27 Citations (Scopus)

Abstract

Purpose: To estimate the rate of disease control after conformal radiation therapy using reduced clinical target volume (CTV) margins and to determine factors that predict for tumor progression. Methods and Materials: Eighty-eight children (median age, 8.5 years; range, 3.2-17.6 years) received conformal or intensity modulated radiation therapy between 1998 and 2009. The study group included those prospectively treated from 1998 to 2003, using a 10-mm CTV, defined as the margin surrounding the solid and cystic tumor targeted to receive the prescription dose of 54 Gy. The CTV margin was subsequently reduced after 2003, yielding 2 groups of patients: those treated with a CTV margin greater than 5 mm (n=26) and those treated with a CTV margin less than or equal to 5 mm (n=62). Disease progression was estimated on the basis of additional variables including sex, race, extent of resection, tumor interventions, target volume margins, and frequency of weekly surveillance magnetic resonance (MR) imaging during radiation therapy. Median follow-up was 5 years. Results: There was no difference between progression-free survival rates based on CTV margins (>5 mm vs ≤5 mm) at 5 years (88.1% ± 6.3% vs 96.2% ± 4.4% [P=.6386]).
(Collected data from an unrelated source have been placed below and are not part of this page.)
-- pv_equiv track=rewrite | github.com/kykyn100/GB_Python | Основы языка Python/Lesson_3/5.py | sum_input
-- ===== SOURCE A (Python) =====
-- def sum_input(user_input):
--     sub_total = 0
--     for i in user_input:
--         if i.isdigit():
--             sub_total += int(i)
--         else:
--             return sub_total, 1
--     return sub_total, 0
-- ===== SOURCE B (Python) =====
-- def sum_input(user_input):
--     # Find the boundary index k of the leading digit prefix, then sum that
--     # slice and derive the flag from whether the prefix covers the whole input.
--     n = len(user_input)
--     k = 0
--     while k < n and user_input[k].isdigit():
--         k += 1
--     return sum(int(c) for c in user_input[:k]), (0 if k == n else 1)
-- ===== Notes on version B (the rewrite author's own statement) =====
-- stated objective: alternative
-- what changed: A accumulates a running sum inside one loop with an early return carrying the flag; B first computes the boundary index of the leading digit prefix, then sums that slice, and derives the flag from comparing the boundary with the input length.
import Mathlib
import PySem

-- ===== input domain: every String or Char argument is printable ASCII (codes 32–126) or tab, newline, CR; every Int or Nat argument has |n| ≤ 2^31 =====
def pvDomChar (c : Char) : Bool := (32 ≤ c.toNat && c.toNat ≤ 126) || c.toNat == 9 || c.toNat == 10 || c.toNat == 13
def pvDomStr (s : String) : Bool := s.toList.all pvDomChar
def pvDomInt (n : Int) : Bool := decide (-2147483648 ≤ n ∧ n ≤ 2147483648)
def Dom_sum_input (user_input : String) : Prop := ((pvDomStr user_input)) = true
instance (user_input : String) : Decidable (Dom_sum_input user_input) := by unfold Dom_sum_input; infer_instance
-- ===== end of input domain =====

-- B computes the digit-prefix boundary first, then sums the slice; A folds one loop with an early return.

-- ===== PORT A =====
-- int(i) for a char passing isdigit (ASCII '0'..'9' on this domain) is exactly its code minus 48.
def sumInputLoop (acc : Int) : List Char → Int × Int
  | [] => (acc, 0)
  | c :: rest =>
      if PySem.Chars.isdigit c then sumInputLoop (acc + ((c.toNat : Int) - 48)) rest
      else (acc, 1)

def sum_input (user_input : String) : Int × Int :=
  sumInputLoop 0 user_input.toList

-- ===== PORT B =====
-- boundary index k of the leading digit prefix (Source B's while loop)
def digitBoundary : List Char → Nat
  | [] => 0
  | c :: rest => if PySem.Chars.isdigit c then digitBoundary rest + 1 else 0

def sum_input_alt (user_input : String) : Int × Int :=
  let l := user_input.toList
  let n := l.length
  let k := digitBoundary l
  ((l.take k).foldl (fun s c => s + ((c.toNat : Int) - 48)) 0, if k = n then 0 else 1)

-- ===== PRECONDITION & SPEC =====
def Spec_sum_input (user_input : String) (out : Int × Int) : Prop := out = sum_input_alt user_input
instance (user_input : String) (out : Int × Int) : Decidable (Spec_sum_input user_input out) := by unfold Spec_sum_input; infer_instance

-- ===== CLAIM (what is proved, stated in full; the proofs are below) =====
def Claim_equal_sum_input : Prop := ∀ (user_input : String), Dom_sum_input user_input → Spec_sum_input user_input (sum_input user_input)

-- ===== LEMMAS AND PROOFS =====
theorem foldl_add_shift (g : Char → Int) (l : List Char) (a : Int) :
    l.foldl (fun s c => s + g c) a = a + l.foldl (fun s c => s + g c) 0 := by
  induction l generalizing a with
  | nil => simp
  | cons c rest ih =>
      simp only [List.foldl_cons]
      rw [ih (a + g c), ih (0 + g c)]
      ring

theorem sumInputLoop_eq (l : List Char) (acc : Int) :
    sumInputLoop acc l =
      (acc + (l.take (digitBoundary l)).foldl (fun s c => s + ((c.toNat : Int) - 48)) 0,
       if digitBoundary l = l.length then 0 else 1) := by
  induction l generalizing acc with
  | nil => simp [sumInputLoop, digitBoundary]
  | cons c rest ih =>
      by_cases h : PySem.Chars.isdigit c = true
      · simp only [sumInputLoop, digitBoundary, h, if_pos]
        rw [ih]
        simp only [List.take_succ_cons, List.foldl_cons, List.length_cons]
        rw [foldl_add_shift _ _ (0 + ((c.toNat : Int) - 48))]
        simp only [Prod.mk.injEq]
        constructor
        · ring
        · simp [Nat.succ_inj]
      · simp [sumInputLoop, digitBoundary, h]

-- ===== VERDICT (by name: the statement is the Claim_ definition above) =====
theorem sum_input_spec : Claim_equal_sum_input := by
  intro u _
  unfold Spec_sum_input sum_input sum_input_alt
  simp only []
  rw [sumInputLoop_eq]
  simp
theorem resource_eq (ivs : List (Int × Int)) (pd : Int) :
    ((PySem.List.sorted (sentinelOf ivs pd).keys (fun x => x)).foldl
        (histRunStepA (sentinelOf ivs pd)) ([], 0, 0)).1
      = (let pts := PySem.List.sorted (PySem.Set.ofList (pd :: histEps ivs)) (fun x => x)
         let pts := if pts.headD 0 > 0 then 0 :: pts else pts
         histCompress ((pts.zip pts.tail).map (fun uv => (histCov ivs uv.1, uv.2 - uv.1)))) := by
  have hpw : List.Pairwise (· < ·)
      (PySem.List.sorted (PySem.Set.ofList (pd :: histEps ivs)) (fun x => x)) :=
    PySem.List.sorted_ofList_pairwise_lt _
  have hmem : ∀ x, x ∈ PySem.List.sorted (PySem.Set.ofList (pd :: histEps ivs)) (fun x => x)
      ↔ x = pd ∨ x ∈ histEps ivs := by
    intro x
    simp [PySem.List.mem_sorted, PySem.Set.mem_ofList]
  rw [sorted_keys_eq_pts]
  generalize hgen : PySem.List.sorted (PySem.Set.ofList (pd :: histEps ivs)) (fun x => x) = s
  rw [hgen] at hpw hmem
  have hpd : pd ∈ s := (hmem pd).mpr (Or.inl rfl)
  show (List.foldl (histRunStepA (sentinelOf ivs pd)) ([], 0, 0) s).1
      = histCompress (((if s.headD 0 > 0 then 0 :: s else s).zip
          (if s.headD 0 > 0 then 0 :: s else s).tail).map
          (fun uv => (histCov ivs uv.1, uv.2 - uv.1)))
  cases s with
  | nil => simp at hpd
  | cons t1 rest =>
    simp only [List.headD_cons]
    by_cases ht1 : t1 > 0
    · rw [if_pos ht1]
      simp only [List.tail_cons]
      rw [zip_segs ivs (t1 :: rest) 0]
      have hminpos : ∀ x ∈ (t1 :: rest), (0 : Int) < x := by
        intro x hx
        rcases List.mem_cons.mp hx with h | h
        · omega
        · have := (List.pairwise_cons.mp hpw).1 x h
          omega
      have hc0 : histCov ivs 0 = 0 :=
        cov_pos ivs (fun e he => hminpos e ((hmem e).mpr (Or.inr he)))
      have hm := main_fold ivs (sentinelOf ivs pd) (sentinel_getD ivs pd) (t1 :: rest) 0 []
        (List.pairwise_cons.mpr ⟨hminpos, hpw⟩)
        (fun e he => Or.inr ((hmem e).mpr (Or.inr he)))
      rw [hc0] at hm
      rw [hm]
      exact merge_compress _
    · rw [if_neg ht1]
      simp only [List.tail_cons]
      rw [zip_segs ivs rest t1]
      have hstep := runStepA_eq (sentinelOf ivs pd) ivs [] 0 0 t1 (sentinel_getD ivs pd t1)
      rw [if_neg (by omega : ¬ t1 - 0 > 0)] at hstep
      have hmin : ∀ e ∈ histEps ivs, t1 ≤ e := by
        intro e he
        rcases List.mem_cons.mp ((hmem e).mpr (Or.inr he)) with h | h
        · omega
        · have := (List.pairwise_cons.mp hpw).1 e h
          omega
      have hcmin : (0 : Int) + dOf ivs t1 = histCov ivs t1 := by
        rw [cov_min ivs t1 hmin]
        ring
      rw [hcmin] at hstep
      have hm := main_fold ivs (sentinelOf ivs pd) (sentinel_getD ivs pd) rest t1 [] hpw
        (fun e he => by
          rcases List.mem_cons.mp ((hmem e).mpr (Or.inr he)) with h | h
          · exact Or.inl (le_of_eq h)
          · exact Or.inr h)
      simp only [List.foldl_cons, hstep, hm]
      exact merge_compress _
There were no differences based on planning target volume (PTV) margins (or combined CTV plus PTV margins). The PTV was systematically reduced from 5 to 3 mm during the time period of the study. Factors predictive of superior progression-free survival included Caucasian race (P=.0175), no requirement for cerebrospinal fluid shunting (P=.0066), and number of surveillance imaging studies during treatment (P=.0216). Patients whose treatment protocol included a higher number of weekly surveillance MR imaging evaluations had a lower rate of tumor progression. Conclusions: These results suggest that targeted volume reductions for radiation therapy using smaller margins are feasible and safe but require careful monitoring. We are currently investigating the differences in outcome based on host factors to explain the results.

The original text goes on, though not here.